Tribunal Administratif de Limoges — Décision N° TA87-2501374

jeudi 16 octobre 2025

JuridictionTribunal Administratif de Limoges
SectionTribunal Administratif de Limoges
N° DossierTA87-2501374
TypeOrdonnance
RecoursPlein contentieux

Résumé IA

Le Tribunal administratif de Limoges a rejeté la requête de M. B... contestant le refus de remise gracieuse d’un indu d’aide personnelle au logement de 782,32 euros. Statuant en plein contentieux sur le fondement des articles L. 823-9 du code de la construction et de l’habitation et L. 553-2 du code de la sécurité sociale, le juge a estimé que le requérant n’avait pas fourni d’argumentation ni de pièces suffisantes pour établir sa bonne foi et sa situation de précarité.

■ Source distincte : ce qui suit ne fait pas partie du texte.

-- pv_equiv track=rewrite | github.com/GuglielmoCerri/Advent-of-Code | 2024/src/08.py | get_anti_nodes_p2
-- ===== SOURCE A (Python) =====
-- def in_grid(point, width, height):
--     x, y = point
--     return 0 <= x < width and 0 <= y < height
--
-- def get_anti_nodes_p2(antennas, antenna, width, height):
--     anti_nodes = set()
--     antenna_locations = antennas[antenna]
--
--     for i in range(len(antenna_locations) - 1):
--         for j in range(i + 1, len(antenna_locations)):
--             x1, y1 = antenna_locations[i]
--             x2, y2 = antenna_locations[j]
--             dx, dy = x2 - x1, y2 - y1
--             ax, ay = x1, y1
--             while in_grid((ax, ay), width, height):
--                 anti_nodes.add((ax, ay))
--                 ax += dx
--                 ay += dy
--             ax, ay = x1 - dx, y1 - dy
--             while in_grid((ax, ay), width, height):
--                 anti_nodes.add((ax, ay))
--                 ax -= dx
--                 ay -= dy
--     return anti_nodes
-- ===== SOURCE B (Python) =====
-- def get_anti_nodes_p2(antennas, antenna, width, height):
--     # Closed-form version: for each pair, the in-grid points on the antenna line form a
--     # contiguous parameter interval [lo, hi]; compute it by ceil/floor interval arithmetic
--     # and emit the reachable part directly instead of stepping point by point.
--     anti_nodes = set()
--     locations = antennas[antenna]
--     n = len(locations)
--     for i in range(n - 1):
--         for j in range(i + 1, n):
--             x1, y1 = locations[i]
--             x2, y2 = locations[j]
--             dx, dy = x2 - x1, y2 - y1
--             lo, hi, feasible = None, None, True
--             for c, d, dim in ((x1, dx, width), (y1, dy, height)):
--                 if d == 0:
--                     if not (0 <= c < dim):
--                         feasible = False
--                 else:
--                     if d > 0:
--                         l, h = -((c) // d), (dim - 1 - c) // d
--                     else:
--                         l, h = -((dim - 1 - c) // -d), c // -d
--                     lo = l if lo is None else max(lo, l)
--                     hi = h if hi is None else min(hi, h)
--             if not feasible:
--                 continue
--             if lo is None:          # dx == dy == 0 and the point is in the grid
--                 lo, hi = 0, 0
--             # forward reach from the antenna (t = 0, 1, ...), then backward (t = -1, -2, ...)
--             fwd_hi = hi if lo <= 0 else -1
--             for t in range(0, fwd_hi + 1):
--                 anti_nodes.add((x1 + t * dx, y1 + t * dy))
--             bwd_lo = lo if hi >= -1 else 0
--             for t in range(-1, bwd_lo - 1, -1):
--                 anti_nodes.add((x1 + t * dx, y1 + t * dy))
--     return anti_nodes
-- ===== Notes on version B (the rewrite author's own statement) =====
-- stated objective: faster
-- what changed: Replaces A's two step-until-out-of-grid while-loops per antenna pair by a closed-form ceil/floor computation of the interval of line parameters whose points lie in the grid, emitting the reachable range directly.
import Mathlib
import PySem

En application du 7° de l’article R. 222-1 du code de justice administrative, la requête a été rejetée comme manifestement insuffisamment motivée.

Texte intégral

Vu la procédure suivante :

Par une requête et des pièces complémentaires, enregistrées les 18 juillet, 8 et 11 septembre 2025, M. A... B... doit être regardé comme demandant au tribunal d’annuler la décision du 2 juin 2025 par laquelle le directeur de la caisse d’allocations familiales de la Haute-Vienne a rejeté sa demande de remise gracieuse concernant un indu d’aide personnelle au logement pour un montant de 782,32 euros.

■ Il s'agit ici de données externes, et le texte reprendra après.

-- pv_equiv track=rewrite | github.com/bgardner8008/calls-webrtc-debug | extract_conflict_packets.py | get_role_attr
-- ===== SOURCE A (Python) =====
-- def get_role_attr(udp_payload):
--     """Extract role attribute from UDP payload hex (0x8029=CONTROLLED, 0x802a=CONTROLLING)"""
--     # Parse hex string like "00:01:00:50:21:12:a4:42:..."
--     hex_bytes = bytes.fromhex(udp_payload.replace(':', ''))
--
--     # STUN header is 20 bytes: type(2) + length(2) + cookie(4) + txid(12)
--     # Attributes start at byte 20
--     offset = 20
--
--     while offset < len(hex_bytes):
--         # Each attribute: type(2) + length(2) + value(length) + padding
--         if offset + 4 > len(hex_bytes):
--             break
--
--         attr_type = (hex_bytes[offset] << 8) | hex_bytes[offset + 1]
--         attr_len = (hex_bytes[offset + 2] << 8) | hex_bytes[offset + 3]
--
--         if attr_type == 0x8029:  # ICE-CONTROLLED
--             # Extract tie-breaker (8 bytes)
--             if offset + 4 + 8 <= len(hex_bytes):
--                 tie_breaker = hex_bytes[offset + 4:offset + 4 + 8].hex(':')
--                 return f'CONTROLLED (tie: {tie_breaker})'
--         elif attr_type == 0x802a:  # ICE-CONTROLLING
--             # Extract tie-breaker (8 bytes)
--             if offset + 4 + 8 <= len(hex_bytes):
--                 tie_breaker = hex_bytes[offset + 4:offset + 4 + 8].hex(':')
--                 return f'CONTROLLING (tie: {tie_breaker})'
--
--         # Move to next attribute (4-byte aligned)
--         attr_len_padded = (attr_len + 3) & ~3
--         offset += 4 + attr_len_padded
--
--     return 'NO_ROLE'
-- ===== SOURCE B (Python) =====
-- def get_role_attr(udp_payload):
--     """Extract role attribute from UDP payload hex (0x8029=CONTROLLED, 0x802a=CONTROLLING)"""
--     data = bytes.fromhex(udp_payload.replace(':', ''))
--     n = len(data)
--     # Pass 1: walk the attribute chain, recording (type, tie-breaker available?, tie-breaker hex)
--     attrs = []
--     offset = 20
--     while offset < n:
--         if offset + 4 > n:
--             break
--         attr_type = (data[offset] << 8) | data[offset + 1]
--         attr_len = (data[offset + 2] << 8) | data[offset + 3]
--         attrs.append((attr_type, offset + 12 <= n, data[offset + 4:offset + 12].hex(':')))
--         offset += 4 + ((attr_len + 3) & ~3)
--     # Pass 2: first role attribute whose tie-breaker is fully present wins
--     for attr_type, ok, tb in attrs:
--         if attr_type == 0x8029 and ok:
--             return f'CONTROLLED (tie: {tb})'
--         if attr_type == 0x802a and ok:
--             return f'CONTROLLING (tie: {tb})'
--     return 'NO_ROLE'
-- ===== Notes on version B (the rewrite author's own statement) =====
-- stated objective: alternative
-- what changed: A decides and returns inside the single attribute walk; B splits it into two passes: one pass records every attribute as (type, tie-breaker-available, tie-breaker-hex), a second pass picks the first complete role attribute.
import Mathlib
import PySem

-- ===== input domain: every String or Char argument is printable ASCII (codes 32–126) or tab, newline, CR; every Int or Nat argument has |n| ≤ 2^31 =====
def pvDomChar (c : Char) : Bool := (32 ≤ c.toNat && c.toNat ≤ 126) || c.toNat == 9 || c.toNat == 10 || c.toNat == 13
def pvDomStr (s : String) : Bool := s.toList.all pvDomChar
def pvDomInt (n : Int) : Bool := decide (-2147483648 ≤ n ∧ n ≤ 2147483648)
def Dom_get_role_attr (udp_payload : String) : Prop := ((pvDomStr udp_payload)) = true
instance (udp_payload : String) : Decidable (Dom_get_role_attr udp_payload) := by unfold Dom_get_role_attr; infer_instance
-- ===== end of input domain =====

-- B restructures A's single decide-inside-the-walk loop into two passes (collect all attributes, then pick the first complete role attribute); return values are identical on all valid hex inputs.

-- shared helpers: hex decoding of the payload (bytes.fromhex after removing ':')
-- and bytes.hex(':') formatting, used verbatim by both ports
def hexVal? (c : Char) : Option Nat :=
  if '0' ≤ c ∧ c ≤ '9' then some (c.toNat - 48)
  else if 'a' ≤ c ∧ c ≤ 'f' then some (c.toNat - 87)
  else if 'A' ≤ c ∧ c ≤ 'F' then some (c.toNat - 55)
  else none

-- ASCII whitespace, skipped by bytes.fromhex between byte pairs
def isWS (c : Char) : Bool :=
  c == ' ' || c == '\t' || c == '\n' || c == '\r' || c.toNat == 11 || c.toNat == 12

-- bytes.fromhex: skip whitespace, then two adjacent hex digits per byte; exact on Pre_
def toBytes : List Char → List Nat
  | [] => []
  | c :: rest =>
    if isWS c then toBytes rest
    else match rest with
      | d :: rest' => (16 * (hexVal? c).getD 0 + (hexVal? d).getD 0) :: toBytes rest'
      | [] => []

def bytesOfPayload (s : String) : List Nat :=
  toBytes (s.toList.filter (fun c => c ≠ ':'))

def hexDigitChar (n : Nat) : Char :=
  if n < 10 then Char.ofNat (48 + n) else Char.ofNat (87 + n)

-- bytes.hex(':') : each byte as two lowercase hex digits, ':'-joined
def tieHex (bs : List Nat) : String :=
  String.intercalate ":" (bs.map (fun b => String.ofList [hexDigitChar (b / 16), hexDigitChar (b % 16)]))

-- ===== PORT A =====
-- A's while loop; (attr_len+3) & ~3 = (l+3)/4*4 on naturals; << 8 | = 256*hi+lo on bytes
def loopA (bytes : List Nat) (offset : Nat) : String :=
  if offset < bytes.length then
    if bytes.length < offset + 4 then "NO_ROLE"  -- break
    else
      let t := 256 * bytes.getD offset 0 + bytes.getD (offset + 1) 0
      let l := 256 * bytes.getD (offset + 2) 0 + bytes.getD (offset + 3) 0
      if t = 0x8029 then
        if offset + 12 ≤ bytes.length then
          "CONTROLLED (tie: " ++ tieHex ((bytes.drop (offset + 4)).take 8) ++ ")"
        else loopA bytes (offset + 4 + (l + 3) / 4 * 4)
      else if t = 0x802a then
        if offset + 12 ≤ bytes.length then
          "CONTROLLING (tie: " ++ tieHex ((bytes.drop (offset + 4)).take 8) ++ ")"
        else loopA bytes (offset + 4 + (l + 3) / 4 * 4)
      else loopA bytes (offset + 4 + (l + 3) / 4 * 4)
  else "NO_ROLE"
termination_by bytes.length - offset
decreasing_by all_goals omega

def get_role_attr (udp_payload : String) : String :=
  loopA (bytesOfPayload udp_payload) 20

-- ===== PORT B =====
-- pass 1: record every attribute as (type, tie-breaker available?, tie-breaker hex)
def collectB (bytes : List Nat) (offset : Nat) : List (Nat × Bool × String) :=
  if offset < bytes.length then
    if bytes.length < offset + 4 then []  -- break
    else
      let t := 256 * bytes.getD offset 0 + bytes.getD (offset + 1) 0
      let l := 256 * bytes.getD (offset + 2) 0 + bytes.getD (offset + 3) 0
      (t, decide (offset + 12 ≤ bytes.length), tieHex ((bytes.drop (offset + 4)).take 8))
        :: collectB bytes (offset + 4 + (l + 3) / 4 * 4)
  else []
termination_by bytes.length - offset
decreasing_by all_goals omega

-- pass 2: first complete role attribute wins
def findRoleB : List (Nat × Bool × String) → String
  | [] => "NO_ROLE"
  | (t, ok, tb) :: rest =>
    if t = 0x8029 ∧ ok = true then "CONTROLLED (tie: " ++ tb ++ ")"
    else if t = 0x802a ∧ ok = true then "CONTROLLING (tie: " ++ tb ++ ")"
    else findRoleB rest

def get_role_attr_alt (udp_payload : String) : String :=
  findRoleB (collectB (bytesOfPayload udp_payload) 20)

-- ===== PRECONDITION & SPEC =====
-- valid bytes.fromhex digest: whitespace between byte pairs, each byte two adjacent hex digits
def validHex : List Char → Bool
  | [] => true
  | c :: rest =>
    if isWS c then validHex rest
    else match rest with
      | d :: rest' => (hexVal? c).isSome && (hexVal? d).isSome && validHex rest'
      | [] => false

-- Pre_ excludes exactly the inputs where bytes.fromhex of the colon-stripped payload raises
-- ValueError (a character that is neither hex digit, colon nor whitespace; a lone hex digit;
-- whitespace splitting a byte's two digits); both A and B raise that ValueError there.
def Pre_get_role_attr (udp_payload : String) : Prop :=
  validHex (udp_payload.toList.filter (fun c => c ≠ ':')) = true
instance (udp_payload : String) : Decidable (Pre_get_role_attr udp_payload) := by
  unfold Pre_get_role_attr; infer_instance

def pvWitness_get_role_attr : String := "00:01"

def Spec_get_role_attr (udp_payload : String) (out : String) : Prop := out = get_role_attr_alt udp_payload
instance (udp_payload : String) (out : String) : Decidable (Spec_get_role_attr udp_payload out) := by unfold Spec_get_role_attr; infer_instance

-- ===== CLAIM (what is proved, stated in full; the proofs are below) =====
def Claim_equal_get_role_attr : Prop := ∀ (udp_payload : String), Dom_get_role_attr udp_payload → Pre_get_role_attr udp_payload → Spec_get_role_attr udp_payload (get_role_attr udp_payload)

-- ===== LEMMAS AND PROOFS =====

-- the walk/decide loop of A equals B's collect-then-pick on every byte list and offset
theorem loopA_eq_findRole_collect (bytes : List Nat) (offset : Nat) :
    loopA bytes offset = findRoleB (collectB bytes offset) := by
  fun_induction loopA bytes offset with
  | _ =>
    first
    -- loop not entered (offset ≥ len)
    | (rw [collectB, if_neg (by omega)]; simp [findRoleB])
    -- break (offset + 4 > len)
    | (rw [collectB, if_pos (by omega), if_pos (by omega)]; simp [findRoleB])
    -- terminal CONTROLLED
    | (rw [collectB, if_pos (by omega), if_neg (by omega), findRoleB,
           if_pos ⟨by omega, by simp only [decide_eq_true_eq]; omega⟩])
    -- terminal CONTROLLING
    | (rw [collectB, if_pos (by omega), if_neg (by omega), findRoleB,
           if_neg (by rintro ⟨h1, -⟩; omega),
           if_pos ⟨by omega, by simp only [decide_eq_true_eq]; omega⟩])
    -- continue to the next attribute
    | (rw [collectB, if_pos (by omega), if_neg (by omega), findRoleB,
           if_neg (by rintro ⟨h1, h2⟩; simp only [decide_eq_true_eq] at h2; omega),
           if_neg (by rintro ⟨h1, h2⟩; simp only [decide_eq_true_eq] at h2; omega)]
       assumption)

-- ===== VERDICT (by name: the statement is the Claim_ definition above) =====
theorem get_role_attr_spec : Claim_equal_get_role_attr := by
  intro s _ _
  unfold Spec_get_role_attr get_role_attr get_role_attr_alt
  exact loopA_eq_findRole_collect _ _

Vu les autres pièces du dossier.

Vu le code de la construction et de l’habitation ;

Vu le code de justice administrative.


Considérant ce qui suit :

1. Aux termes de l’article R. 222-1 du code de justice administrative : « (...) les présidents de formation de jugement des tribunaux (...) peuvent, par ordonnance : (…) / 7° Rejeter, après l’expiration du délai de recours ou, lorsqu’un mémoire complémentaire a été annoncé, après la production de ce mémoire, les requêtes ne comportant que des moyens de légalité externe manifestement infondés, des moyens irrecevables, des moyens inopérants ou des moyens qui ne sont assortis que de faits manifestement insusceptibles de venir à leur soutien ou ne sont manifestement pas assortis des précisions permettant d’en apprécier le bien-fondé. (…) ».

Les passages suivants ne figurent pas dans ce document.